Do you ever look at foam rollers at the gym or fitness studio and wonder what they are, and how to use them? Or maybe you have seen them for sale in stores.
Well they are one of my all-time favorite tools to help with muscle imbalances and soreness!
Since this month I’m talking about tactical ways to upgrade your life … I’m going to tell you exactly what you need to know so you can start using them to upgrade your own body in just a few minutes a day!
The history is actually pretty interesting, since they are a relatively new addition to fitness!
Foam rollers only first started being used back around the 1980’s. There is a form of bodywork called the Feldenkrais Method, which was created to help people move pain-free.
Back then, they used the kind of foam rollers you find in packing materials, and they were used mostly to help people improve their balance.
But after awhile, one of Feldenkreis practitioners started using a foam roll as a self-massage tool, and it wasn’t long before others joined in. They were surprised at how pressing up against the foam roll helped with aching muscles.
Eventually, professional dancers started using foam rolls to help cope with overworked muscles … and then physical therapists got on the bandwagon, and started incorporating them into their practice.
It wasn’t long until the fitness world dove in, back in the early 2000’s.
There are lots of benefits of using foam rollers.
Ok, so here are just three of the many benefits:
The first benefit is that foam rollers can help lower your risk of developing muscle adhesions. Adhesions can happen when you hold your body in a position for a long period of time, like sitting, or you do the same movement over and over again, like running.
An adhesion occurs when collagen builds up between your muscles, making it hard for them to glide over each other. Rolling your muscles over the foam roll can cut that collagen development back, so your muscles can move more freely.
Second, rolling over the muscles can release tightness within the muscle, improving your range of motion, which means you feel more flexible and relaxed.
Third, sometimes those tight muscles can mess with what’s called the length-tension relationship between your muscles. This one is more complicated but it affects a lot of people.
When you move your body – whether you’re doing something simple like bending your arm or standing up from the couch – it actually requires the use of many muscles at the same time.
If one of those muscles is tight, over time it can throw off the rest of the movement chain, leading to imbalances, pain, and even injury.
Foam rolling can help even out those imbalances.
I want to tell you two things you should know about when it comes to WHEN to use a foam roll.
Number one, if you’re using a foam roll as part of your warmup, you only want to briefly roll over each muscle, to increase blood flow and reduce tension.
That’s because holding your muscle against the roller too long can desensitize it, which can interfere with its ability to contract – and you definitely want it to be able to fully contract during your workout!
But if you are foam rolling AFTER a workout or at another time in the day, you can hold your muscles on the roll to help reduce tension on tight areas for up to 90 seconds.
I want to give you a couple of basic rules for foam rolling: :/
● You never want to roll over your joints … keep it focused on your muscles!

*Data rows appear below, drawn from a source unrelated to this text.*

-- pv_equiv track=rewrite | github.com/sositon/Intro2CS | Ex_12/ex12_utils.py | max_score_paths
-- ===== SOURCE A (Python) =====
-- X = 0
--
-- Y = 1
--
-- def still_in_board(board, cord):
--     """:return True if cord in board"""
--     return 0 <= cord[X] < len(board) and 0 <= cord[Y] < len(board[X])
--
-- def max_score_paths(board, words):
--     """
--     :param board:  list of lists represents the game board
--     :param words: a container that hold the game words data
--     :return: list of the longest path for each word in board.
--     """
--     word_to_paths = {word: [] for word in words}
--
--     def fill_found_paths(left_from_word, current_path):
--         """:return a path for every word in board"""
--         if not left_from_word:
--             word_to_paths[path_to_word(board, current_path)].append(
--                 current_path)
--             return
--         for next_cord in generate_neighbors(current_path[-1]):
--             if next_cord not in current_path:
--                 if still_in_board(board, next_cord):
--                     if board[next_cord[X]][next_cord[Y]] == left_from_word[0]:
--                         fill_found_paths(left_from_word[1:],
--                                          current_path + [next_cord])
--
--     def max_len_path(paths):
--         """:return the longest path for each word"""
--         max_len_path, max_len = None, 0
--         for path in paths:
--             if len(path) > max_len:
--                 max_len = len(path)
--                 max_len_path = path
--         return max_len_path
--
--     # function call
--     for i in range(len(board)):
--         for j in range(len(board[i])):
--             for word in words:
--                 if board[i][j] == word[0]:
--                     fill_found_paths(word[1:], [(i, j)])
--
--     return [max_len_path(paths) for paths in word_to_paths.values() if paths]
--
-- def generate_neighbors(cur):
--     """
--     gets a tuple and generate 8 new tuples represent neighbors of the
--     current cord in a 2D matrix
--     """
--     cur = list(cur)
--     for i in range(2):
--         cur[i] -= 1
--         yield tuple(cur)
--         cur[i] += 2
--         yield tuple(cur)
--         cur[i] -= 1
--     yield cur[X] - 1, cur[Y] - 1
--     yield cur[X] - 1, cur[Y] + 1
--     yield cur[X] + 1, cur[Y] + 1
--     yield cur[X] + 1, cur[Y] - 1
--
-- def path_to_word(board, path):
--     word = ''
--     for cord in path:
--         x, y = cord
--         word += board[x][y]
--     return word
-- ===== SOURCE B (Python) =====
-- def max_score_paths(board, words):
--     """Return, for each distinct word in first-occurrence order, the first
--     board path (row-major start cell, fixed neighbor order) spelling it.
--     Every complete path for a word has the word's length, so A's
--     'longest path' is simply the first path found; B therefore stops at
--     the first complete path instead of enumerating them all."""
--
--     def first_path(path, rest):
--         # depth-first search for the first completion of `path` spelling `rest`
--         if not rest:
--             return path
--         x, y = path[-1]
--         for nc in ((x - 1, y), (x + 1, y), (x, y - 1), (x, y + 1),
--                    (x - 1, y - 1), (x - 1, y + 1), (x + 1, y + 1), (x + 1, y - 1)):
--             nx, ny = nc
--             if nc not in path and 0 <= nx < len(board) \
--                     and 0 <= ny < len(board[nx]) and board[nx][ny] == rest[0]:
--                 p = first_path(path + [nc], rest[1:])
--                 if p is not None:
--                     return p
--         return None
--
--     result = []
--     seen = set()
--     for word in words:
--         if word in seen:
--             continue
--         seen.add(word)
--         found = None
--         for i in range(len(board)):
--             for j in range(len(board[i])):
--                 if board[i][j] == word[0]:
--                     found = first_path([(i, j)], word[1:])
--                     if found is not None:
--                         break
--             if found is not None:
--                 break
--         if found:
--             result.append(found)
--     return result
-- ===== Notes on version B (the rewrite author's own statement) =====
-- stated objective: alternative
-- what changed: B searches depth-first for the FIRST complete path of each distinct word and stops there (every complete path has exactly the word's length, so A's max-length scan always selects the first stored path), instead of enumerating and storing every path for every word occurrence in a dict and then scanning each list for a longest one.
-- outside the precondition, e.g. on max_score_paths([['a'], ['b', 'c']], ['ac']): A returns [], B returns [[(0, 0), (1, 1)]]
import Mathlib
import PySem

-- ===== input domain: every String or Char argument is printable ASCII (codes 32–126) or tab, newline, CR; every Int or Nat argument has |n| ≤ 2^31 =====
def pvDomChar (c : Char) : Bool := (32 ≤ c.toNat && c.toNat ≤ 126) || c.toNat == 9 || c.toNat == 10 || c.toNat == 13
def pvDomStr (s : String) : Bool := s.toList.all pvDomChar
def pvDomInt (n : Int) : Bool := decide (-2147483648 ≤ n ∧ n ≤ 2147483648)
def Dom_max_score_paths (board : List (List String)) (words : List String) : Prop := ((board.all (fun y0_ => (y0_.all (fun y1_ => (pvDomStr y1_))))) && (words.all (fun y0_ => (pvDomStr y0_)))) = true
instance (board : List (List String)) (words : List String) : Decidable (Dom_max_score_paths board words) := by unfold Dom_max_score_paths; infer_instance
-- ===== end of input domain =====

● You probably will feel some discomfort, but you should never feel actual pain.
● Make sure you keep your abs engaged and that you hold good posture while you’re rolling. You want your muscles in optimal position to make the most of your foam rolling session!
● It’s always a good idea to check with your doc before you begin anything new, and that includes foam rolling, especially if you have an injury, medical issue or are on any medications.

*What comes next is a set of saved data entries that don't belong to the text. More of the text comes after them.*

-- pv_equiv track=rewrite | github.com/DLLXW/data-science-competition | tianchi/高德地图/Xception_Lgb_roundB.py | cnt_results
-- ===== SOURCE A (Python) =====
-- def cnt_results(submit):
--     count_result = {'畅通': 0, '缓行': 0, '拥堵': 0}
--     submit_annos = submit['annotations']
--     submit_result = []
--     for i in range(len(submit_annos)):
--         submit_anno = submit_annos[i]
--         status = submit_anno['status']
--         submit_result.append(status)
--         if status == 0:
--             count_result['畅通'] += 1
--         elif status == 1:
--             count_result['缓行'] += 1
--         else:
--             count_result['拥堵'] += 1
--     return count_result['畅通'], count_result['缓行'], count_result['拥堵']
-- ===== SOURCE B (Python) =====
-- def cnt_results(submit):
--     # Divide-and-conquer tally: split the annotation list in half, tally each
--     # half recursively, and add the resulting (clear, slow, jammed) triples.
--     def tally(annos):
--         n = len(annos)
--         if n == 0:
--             return (0, 0, 0)
--         if n == 1:
--             s = annos[0]['status']
--             return (1, 0, 0) if s == 0 else ((0, 1, 0) if s == 1 else (0, 0, 1))
--         mid = n // 2
--         l0, l1, l2 = tally(annos[:mid])
--         r0, r1, r2 = tally(annos[mid:])
--         return (l0 + r0, l1 + r1, l2 + r2)
--     return tally(submit['annotations'])
-- ===== Notes on version B (the rewrite author's own statement) =====
-- stated objective: alternative
-- what changed: Replaces A's single left-to-right loop mutating a counter dict (plus a dead submit_result list) with a divide-and-conquer recursion that splits the annotation list in half, tallies each half into a (clear,slow,jammed) triple and adds the triples.
import Mathlib
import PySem

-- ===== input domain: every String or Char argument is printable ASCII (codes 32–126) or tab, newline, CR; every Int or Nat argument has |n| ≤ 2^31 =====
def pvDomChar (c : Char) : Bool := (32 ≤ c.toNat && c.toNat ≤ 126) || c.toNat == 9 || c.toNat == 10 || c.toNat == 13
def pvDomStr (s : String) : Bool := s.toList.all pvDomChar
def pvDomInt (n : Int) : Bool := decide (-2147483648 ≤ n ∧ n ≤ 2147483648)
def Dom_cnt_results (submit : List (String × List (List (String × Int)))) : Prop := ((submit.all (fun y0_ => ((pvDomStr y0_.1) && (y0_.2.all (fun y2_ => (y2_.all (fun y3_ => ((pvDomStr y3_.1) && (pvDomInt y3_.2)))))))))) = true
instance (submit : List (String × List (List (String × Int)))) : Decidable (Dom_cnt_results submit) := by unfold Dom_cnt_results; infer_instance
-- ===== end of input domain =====

-- B replaces A's single left-to-right loop over a mutable counter dict (and a dead list) by a
-- divide-and-conquer recursion that tallies each half and adds the triples; return values proved equal.

-- status of one annotation dict (submit_anno['status']; Pre_ guarantees the key is present)
def pvStatus (a : List (String × Int)) : Int :=
  (PySem.Dict.get? (PySem.Dict.mk a) "status").getD 0

-- ===== PORT A =====
-- the body of A's for-loop (state = (submit_result, count_result)), one iteration
def pvStep (st : List Int × PySem.Dict String Int) (submit_anno : List (String × Int)) :
    List Int × PySem.Dict String Int :=
  let status := pvStatus submit_anno
  let submit_result := st.1 ++ [status]
  let d := st.2
  if status == 0 then (submit_result, d.insert "畅通" (d.getD "畅通" 0 + 1))
  else if status == 1 then (submit_result, d.insert "缓行" (d.getD "缓行" 0 + 1))
  else (submit_result, d.insert "拥堵" (d.getD "拥堵" 0 + 1))

def cnt_results (submit : List (String × List (List (String × Int)))) : Int × Int × Int :=
  match PySem.Dict.get? (PySem.Dict.mk submit) "annotations" with
  | none => (0, 0, 0)   -- KeyError in Python; excluded by Pre_
  | some submit_annos =>
    let count_result : PySem.Dict String Int :=
      PySem.Dict.mk [("畅通", 0), ("缓行", 0), ("拥堵", 0)]
    -- the loop carries submit_result (unused for the return value) and the counter dict
    let fin := submit_annos.foldl pvStep ([], count_result)
    (fin.2.getD "畅通" 0, fin.2.getD "缓行" 0, fin.2.getD "拥堵" 0)

-- ===== PORT B =====
-- divide-and-conquer tally (Source B's inner 'tally'); annos[:mid]/annos[mid:] = take/drop for 0 ≤ mid ≤ n
def pvTally (annos : List (List (String × Int))) : Int × Int × Int :=
  if annos.length = 0 then (0, 0, 0)
  else if annos.length = 1 then
    let s := pvStatus ((PySem.List.pyGet? annos 0).getD [])   -- annos[0]; in range since n = 1
    if s == 0 then (1, 0, 0) else if s == 1 then (0, 1, 0) else (0, 0, 1)
  else
    let mid := annos.length / 2
    let l := pvTally (annos.take mid)
    let r := pvTally (annos.drop mid)
    (l.1 + r.1, l.2.1 + r.2.1, l.2.2 + r.2.2)
termination_by annos.length
decreasing_by
  · simp [List.length_take]; omega
  · simp [List.length_drop]; omega

def cnt_results_alt (submit : List (String × List (List (String × Int)))) : Int × Int × Int :=
  match PySem.Dict.get? (PySem.Dict.mk submit) "annotations" with
  | none => (0, 0, 0)   -- KeyError in Python; excluded by Pre_
  | some annos => pvTally annos

-- ===== PRECONDITION & SPEC =====
-- Pre_ excludes exactly the inputs where the Python raises KeyError: a missing 'annotations'
-- key, or an annotation without a 'status' key.
def Pre_cnt_results (submit : List (String × List (List (String × Int)))) : Prop :=
  (PySem.Dict.get? (PySem.Dict.mk submit) "annotations").isSome = true ∧
  ((PySem.Dict.get? (PySem.Dict.mk submit) "annotations").getD []).all
    (fun a => (PySem.Dict.mk a).contains "status") = true
instance (submit : List (String × List (List (String × Int)))) : Decidable (Pre_cnt_results submit) := by unfold Pre_cnt_results; infer_instance
def pvWitness_cnt_results : (List (String × List (List (String × Int)))) :=
  [("annotations", [[("status", 0)], [("status", 2)], [("status", 1)], [("status", 0)]])]
def Spec_cnt_results (submit : List (String × List (List (String × Int)))) (out : Int × Int × Int) : Prop := out = cnt_results_alt submit
instance (submit : List (String × List (List (String × Int)))) (out : Int × Int × Int) : Decidable (Spec_cnt_results submit out) := by unfold Spec_cnt_results; infer_instance

-- ===== CLAIM (what is proved, stated in full; the proofs are below) =====
def Claim_equal_cnt_results : Prop := ∀ (submit : List (String × List (List (String × Int)))), Dom_cnt_results submit → Pre_cnt_results submit → Spec_cnt_results submit (cnt_results submit)

-- ===== LEMMAS AND PROOFS =====

-- loop invariant for A's fold: each counter grows by the corresponding tally; the third one
-- equals length minus the first two because the three branches are exclusive and exhaustive.
lemma cnt_loop_invariant (l : List (List (String × Int))) :
    ∀ (sr : List Int) (d : PySem.Dict String Int),
    (l.foldl pvStep (sr, d)).2.getD "畅通" 0
      = d.getD "畅通" 0 + (l.countP (fun a => pvStatus a == 0) : Int) ∧
    (l.foldl pvStep (sr, d)).2.getD "缓行" 0
      = d.getD "缓行" 0 + (l.countP (fun a => pvStatus a == 1) : Int) ∧
    (l.foldl pvStep (sr, d)).2.getD "拥堵" 0
      = d.getD "拥堵" 0 +
        ((l.length : Int) - (l.countP (fun a => pvStatus a == 0) : Int)
                          - (l.countP (fun a => pvStatus a == 1) : Int)) := by
  induction l with
  | nil => intro sr d; simp
  | cons a t ih =>
    intro sr d
    simp only [List.foldl_cons, List.countP_cons, pvStep]
    by_cases h0 : pvStatus a = 0
    · rw [if_pos (by simp [h0])]
      obtain ⟨e0, e1, e2⟩ := ih (sr ++ [pvStatus a]) (d.insert "畅通" (d.getD "畅通" 0 + 1))
      rw [e0, e1, e2]
      refine ⟨?_, ?_, ?_⟩ <;> simp [PySem.Dict.getD_insert, h0] <;> omega
    · rw [if_neg (by simp [h0])]
      by_cases h1 : pvStatus a = 1
      · rw [if_pos (by simp [h1])]
        obtain ⟨e0, e1, e2⟩ := ih (sr ++ [pvStatus a]) (d.insert "缓行" (d.getD "缓行" 0 + 1))
        rw [e0, e1, e2]
        refine ⟨?_, ?_, ?_⟩ <;> simp [PySem.Dict.getD_insert, h1] <;> omega
      · rw [if_neg (by simp [h1])]
        obtain ⟨e0, e1, e2⟩ := ih (sr ++ [pvStatus a]) (d.insert "拥堵" (d.getD "拥堵" 0 + 1))
        rw [e0, e1, e2]
        refine ⟨?_, ?_, ?_⟩ <;> simp [PySem.Dict.getD_insert, h0, h1] <;> omega

-- characterisation of B's divide and conquer: it computes the two tallies and length minus both
lemma pvTally_eq_aux : ∀ (n : Nat) (annos : List (List (String × Int))), annos.length = n →
    pvTally annos =
      ((annos.countP (fun a => pvStatus a == 0) : Int),
       (annos.countP (fun a => pvStatus a == 1) : Int),
       (annos.length : Int) - (annos.countP (fun a => pvStatus a == 0) : Int)
                            - (annos.countP (fun a => pvStatus a == 1) : Int)) := by
  intro n
  induction n using Nat.strong_induction_on with
  | _ n ih =>
    intro annos hn
    rw [pvTally]
    split_ifs with h0 h1
    · have : annos = [] := List.length_eq_zero_iff.mp h0
      subst this; simp
    · obtain ⟨a, ha⟩ := List.length_eq_one_iff.mp h1
      subst ha
      by_cases hs0 : pvStatus a = 0
      · simp [PySem.List.pyGet?, PySem.List.pyIdx?, hs0]
      · by_cases hs1 : pvStatus a = 1
        · simp [PySem.List.pyGet?, PySem.List.pyIdx?, hs0, hs1]
        · simp [PySem.List.pyGet?, PySem.List.pyIdx?, hs0, hs1]
    · simp only []
      have hlt : annos.length / 2 < annos.length := by omega
      have hpos : 0 < annos.length / 2 := by omega
      have htl : (annos.take (annos.length / 2)).length = annos.length / 2 := by
        simp [List.length_take]; omega
      have hdl : (annos.drop (annos.length / 2)).length = annos.length - annos.length / 2 := by
        simp [List.length_drop]
      rw [ih (annos.take (annos.length / 2)).length (by omega) _ rfl,
          ih (annos.drop (annos.length / 2)).length (by omega) _ rfl]
      have hsplit := List.take_append_drop (annos.length / 2) annos
      have c0 : annos.countP (fun a => pvStatus a == 0)
          = (annos.take (annos.length / 2)).countP (fun a => pvStatus a == 0)
          + (annos.drop (annos.length / 2)).countP (fun a => pvStatus a == 0) := by
        conv_lhs => rw [← hsplit]
        rw [List.countP_append]
      have c1 : annos.countP (fun a => pvStatus a == 1)
          = (annos.take (annos.length / 2)).countP (fun a => pvStatus a == 1)
          + (annos.drop (annos.length / 2)).countP (fun a => pvStatus a == 1) := by
        conv_lhs => rw [← hsplit]
        rw [List.countP_append]
      refine Prod.ext ?_ (Prod.ext ?_ ?_) <;>
        simp [c0, c1, htl, hdl] <;> push_cast <;> omega

lemma pvTally_eq (annos : List (List (String × Int))) :
    pvTally annos =
      ((annos.countP (fun a => pvStatus a == 0) : Int),
       (annos.countP (fun a => pvStatus a == 1) : Int),
       (annos.length : Int) - (annos.countP (fun a => pvStatus a == 0) : Int)
                            - (annos.countP (fun a => pvStatus a == 1) : Int)) :=
  pvTally_eq_aux annos.length annos rfl

-- ===== VERDICT (by name: the statement is the Claim_ definition above) =====
theorem cnt_results_spec : Claim_equal_cnt_results := by
  intro submit _ _
  unfold Spec_cnt_results cnt_results cnt_results_alt
  cases hget : PySem.Dict.get? (PySem.Dict.mk submit) "annotations" with
  | none => rfl
  | some annos =>
    have h := cnt_loop_invariant annos [] (PySem.Dict.mk [("畅通", 0), ("缓行", 0), ("拥堵", 0)])
    simp only [] at h ⊢
    rw [pvTally_eq, h.1, h.2.1, h.2.2]
    simp [PySem.Dict.getD]
    decide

Now, I’m going to explain to you three of the most important areas to use the foam roller on. We are all different, but most of us are really tight through these parts of the body.
If you want to see how they are done you can by clicking this link.

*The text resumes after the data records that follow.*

-- pv_equiv track=rewrite | github.com/murfrosoft/thesis | bca.py | gaussian_noise_generator
-- ===== SOURCE A (Python) =====
-- def gaussian_noise_generator( maximum ):
--     sigma = 0
--     while sigma <= maximum:
--         yield sigma
--         if sigma == 0:
--             sigma = 1
--         elif sigma < 10:
--             sigma += 1
--         elif sigma < 50:
--             sigma += 5
--         elif sigma < 100:
--             sigma += 10
--         else:
--             sigma += 25
-- ===== SOURCE B (Python) =====
-- def gaussian_noise_generator(maximum):
--     # Closed form: compute the number of terms directly, then the i-th sigma by formula.
--     def nth(i):
--         if i <= 10:
--             return i
--         if i <= 18:
--             return 10 + 5 * (i - 10)
--         if i <= 23:
--             return 50 + 10 * (i - 18)
--         return 100 + 25 * (i - 23)
--     if maximum < 0:
--         count = 0
--     elif maximum <= 10:
--         count = maximum + 1
--     elif maximum < 50:
--         count = 11 + (maximum - 10) // 5
--     elif maximum < 100:
--         count = 19 + (maximum - 50) // 10
--     else:
--         count = 24 + (maximum - 100) // 25
--     for i in range(count):
--         yield nth(i)
-- ===== Notes on version B (the rewrite author's own statement) =====
-- stated objective: alternative
-- what changed: Replaces A's step-by-step loop simulation (value-dependent if/elif increment ladder) by a closed form: the number of terms is computed arithmetically from maximum and the i-th sigma is produced directly by an index formula, with no running sigma state at all.
import Mathlib
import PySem

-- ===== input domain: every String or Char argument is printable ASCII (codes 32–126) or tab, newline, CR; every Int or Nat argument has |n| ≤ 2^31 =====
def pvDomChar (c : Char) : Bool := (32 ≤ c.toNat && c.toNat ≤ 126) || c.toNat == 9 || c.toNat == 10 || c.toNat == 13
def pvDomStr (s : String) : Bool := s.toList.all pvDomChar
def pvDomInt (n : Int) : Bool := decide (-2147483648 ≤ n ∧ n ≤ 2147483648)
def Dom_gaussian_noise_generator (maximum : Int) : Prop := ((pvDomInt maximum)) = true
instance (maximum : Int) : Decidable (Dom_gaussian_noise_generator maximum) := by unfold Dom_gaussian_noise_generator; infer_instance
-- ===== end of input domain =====

-- B replaces A's stateful loop (value-dependent if/elif increment ladder) by a closed form:
-- the number of terms is computed arithmetically from maximum and the i-th sigma by an index formula.

-- ===== PORT A =====
-- A's while loop: yield sigma, then update sigma via the if/elif ladder.
-- Nat fuel is a pure totality guard: sigma grows by at least 1 per yield, so (maximum+1).toNat suffices.
def gnLoopA (maximum : Int) : Nat → Int → List Int
  | 0, _ => []
  | fuel + 1, sigma =>
    if sigma ≤ maximum then
      sigma ::
        gnLoopA maximum fuel
          (if sigma = 0 then 1
           else if sigma < 10 then sigma + 1
           else if sigma < 50 then sigma + 5
           else if sigma < 100 then sigma + 10
           else sigma + 25)
    else []

def gaussian_noise_generator (maximum : Int) : List Int :=
  gnLoopA maximum (maximum + 1).toNat 0

-- ===== PORT B =====
-- B's helper nth(i): the i-th sigma, by closed form.
def gnNth (i : Int) : Int :=
  if i ≤ 10 then i
  else if i ≤ 18 then 10 + 5 * (i - 10)
  else if i ≤ 23 then 50 + 10 * (i - 18)
  else 100 + 25 * (i - 23)

-- B's count: how many sigmas are ≤ maximum, by closed form.
def gnCount (maximum : Int) : Int :=
  if maximum < 0 then 0
  else if maximum ≤ 10 then maximum + 1
  else if maximum < 50 then 11 + PySem.Int.floordiv (maximum - 10) 5
  else if maximum < 100 then 19 + PySem.Int.floordiv (maximum - 50) 10
  else 24 + PySem.Int.floordiv (maximum - 100) 25

def gaussian_noise_generator_alt (maximum : Int) : List Int :=
  (PySem.List.pyRange 0 (gnCount maximum) 1).map gnNth

-- ===== PRECONDITION & SPEC =====
def Spec_gaussian_noise_generator (maximum : Int) (out : List Int) : Prop := out = gaussian_noise_generator_alt maximum
instance (maximum : Int) (out : List Int) : Decidable (Spec_gaussian_noise_generator maximum out) := by unfold Spec_gaussian_noise_generator; infer_instance

-- ===== CLAIM (what is proved, stated in full; the proofs are below) =====
def Claim_equal_gaussian_noise_generator : Prop := ∀ (maximum : Int), Dom_gaussian_noise_generator maximum → Spec_gaussian_noise_generator maximum (gaussian_noise_generator maximum)

-- ===== LEMMAS AND PROOFS =====

-- A's increment ladder advances nth i to nth (i+1).
lemma gnNth_step (i : Int) (hi : 0 ≤ i) :
    (if gnNth i = 0 then 1
     else if gnNth i < 10 then gnNth i + 1
     else if gnNth i < 50 then gnNth i + 5
     else if gnNth i < 100 then gnNth i + 10
     else gnNth i + 25) = gnNth (i + 1) := by
  simp only [gnNth]
  split_ifs <;> omega

-- nth i ≤ m exactly when i < count m (for i ≥ 0).
lemma gnNth_le_iff (m i : Int) (hi : 0 ≤ i) : gnNth i ≤ m ↔ i < gnCount m := by
  have h5 : PySem.Int.floordiv (m - 10) 5 = (m - 10) / 5 :=
    PySem.Int.floordiv_eq_ediv_of_pos (by omega)
  have h10 : PySem.Int.floordiv (m - 50) 10 = (m - 50) / 10 :=
    PySem.Int.floordiv_eq_ediv_of_pos (by omega)
  have h25 : PySem.Int.floordiv (m - 100) 25 = (m - 100) / 25 :=
    PySem.Int.floordiv_eq_ediv_of_pos (by omega)
  simp only [gnNth, gnCount, h5, h10, h25]
  split_ifs <;> omega

lemma gnCount_le (m : Int) : gnCount m ≤ (m + 1).toNat := by
  have h5 : PySem.Int.floordiv (m - 10) 5 = (m - 10) / 5 :=
    PySem.Int.floordiv_eq_ediv_of_pos (by omega)
  have h10 : PySem.Int.floordiv (m - 50) 10 = (m - 50) / 10 :=
    PySem.Int.floordiv_eq_ediv_of_pos (by omega)
  have h25 : PySem.Int.floordiv (m - 100) 25 = (m - 100) / 25 :=
    PySem.Int.floordiv_eq_ediv_of_pos (by omega)
  simp only [gnCount, h5, h10, h25]
  split_ifs <;> omega

-- main invariant: from state nth i with enough fuel, A's loop yields nth i, nth (i+1), …, nth (count-1).
lemma gnLoopA_eq (m : Int) :
    ∀ (fuel : Nat) (i : Int), 0 ≤ i → gnCount m - i ≤ fuel →
      gnLoopA m fuel (gnNth i) = (PySem.List.pyRange i (gnCount m) 1).map gnNth := by
  intro fuel
  induction fuel with
  | zero =>
    intro i hi hf
    have hnil : PySem.List.pyRange i (gnCount m) 1 = [] := by
      have := PySem.List.length_pyRange_one i (gnCount m)
      exact List.eq_nil_of_length_eq_zero (by omega)
    rw [gnLoopA, hnil]
    rfl
  | succ f ih =>
    intro i hi hf
    rw [gnLoopA]
    by_cases h : gnNth i ≤ m
    · have hlt : i < gnCount m := (gnNth_le_iff m i hi).mp h
      rw [if_pos h, PySem.List.pyRange_one_cons hlt, List.map_cons, gnNth_step i hi,
        ih (i + 1) (by omega) (by omega)]
    · have hge : ¬ i < gnCount m := fun hlt => h ((gnNth_le_iff m i hi).mpr hlt)
      have hnil : PySem.List.pyRange i (gnCount m) 1 = [] := by
        have := PySem.List.length_pyRange_one i (gnCount m)
        exact List.eq_nil_of_length_eq_zero (by omega)
      rw [if_neg h, hnil]
      rfl

-- ===== VERDICT (by name: the statement is the Claim_ definition above) =====
theorem gaussian_noise_generator_spec : Claim_equal_gaussian_noise_generator := by
  intro maximum _
  unfold Spec_gaussian_noise_generator gaussian_noise_generator gaussian_noise_generator_alt
  have h := gnLoopA_eq maximum (maximum + 1).toNat 0 le_rfl
    (by have := gnCount_le maximum; omega)
  simpa [gnNth] using h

First, let’s roll out the lats, which are the big muscles in your upper and mid-back. These are tight for nearly everyone who does any resistance training, or anyone who sits a lot at a desk, driving, etc.
You’re going to lie on your side, with your bottom arm raised over the head, the foam roll just below your armpit, your thumb pointing up, toward the ceiling. You might have to roll forward or backward just a little to feel the most benefit from this.
Then, slowly roll down toward your hips, stopping whenever you feel a tender spot.
If it feels extra painful, try to take some weight off the roll.
Our second area targets your calves, which feel SO GOOD after you are done! Basically, you want to sit on the floor with your legs stretched out in front of you and your calves on the foam roll.
Cross your left leg over your right to add more pressure. If that’s too much, you can do both calves at the same time.
Slowly roll calf area to find the most tender spot. Hold that spot for until the discomfort is reduced. Then switch legs and repeat on the other side!
Now, we’re going to roll a muscle that not many people know about, but one that can cause a surprising number of issues for people.
It’s called the piriformis, and it literally can be a pain in the butt for some people!
Your going to sit on the foam roll, and cross your left foot over your right knee. Lean onto the left side, so that your left hip is pressing into the roll. Now, you are going to roll around your hip to find a tender spot. You might have to roll back and forth a little.
Once you find the spot, hold for 30 to 90 seconds to release it.
This is another one that can have a big payoff that you will notice as soon as you stand up and walk around!
I hope this info on foam rolling helps you! If you don’t have a roller at home, you can pick one up online or at any sports store for about $10-$20.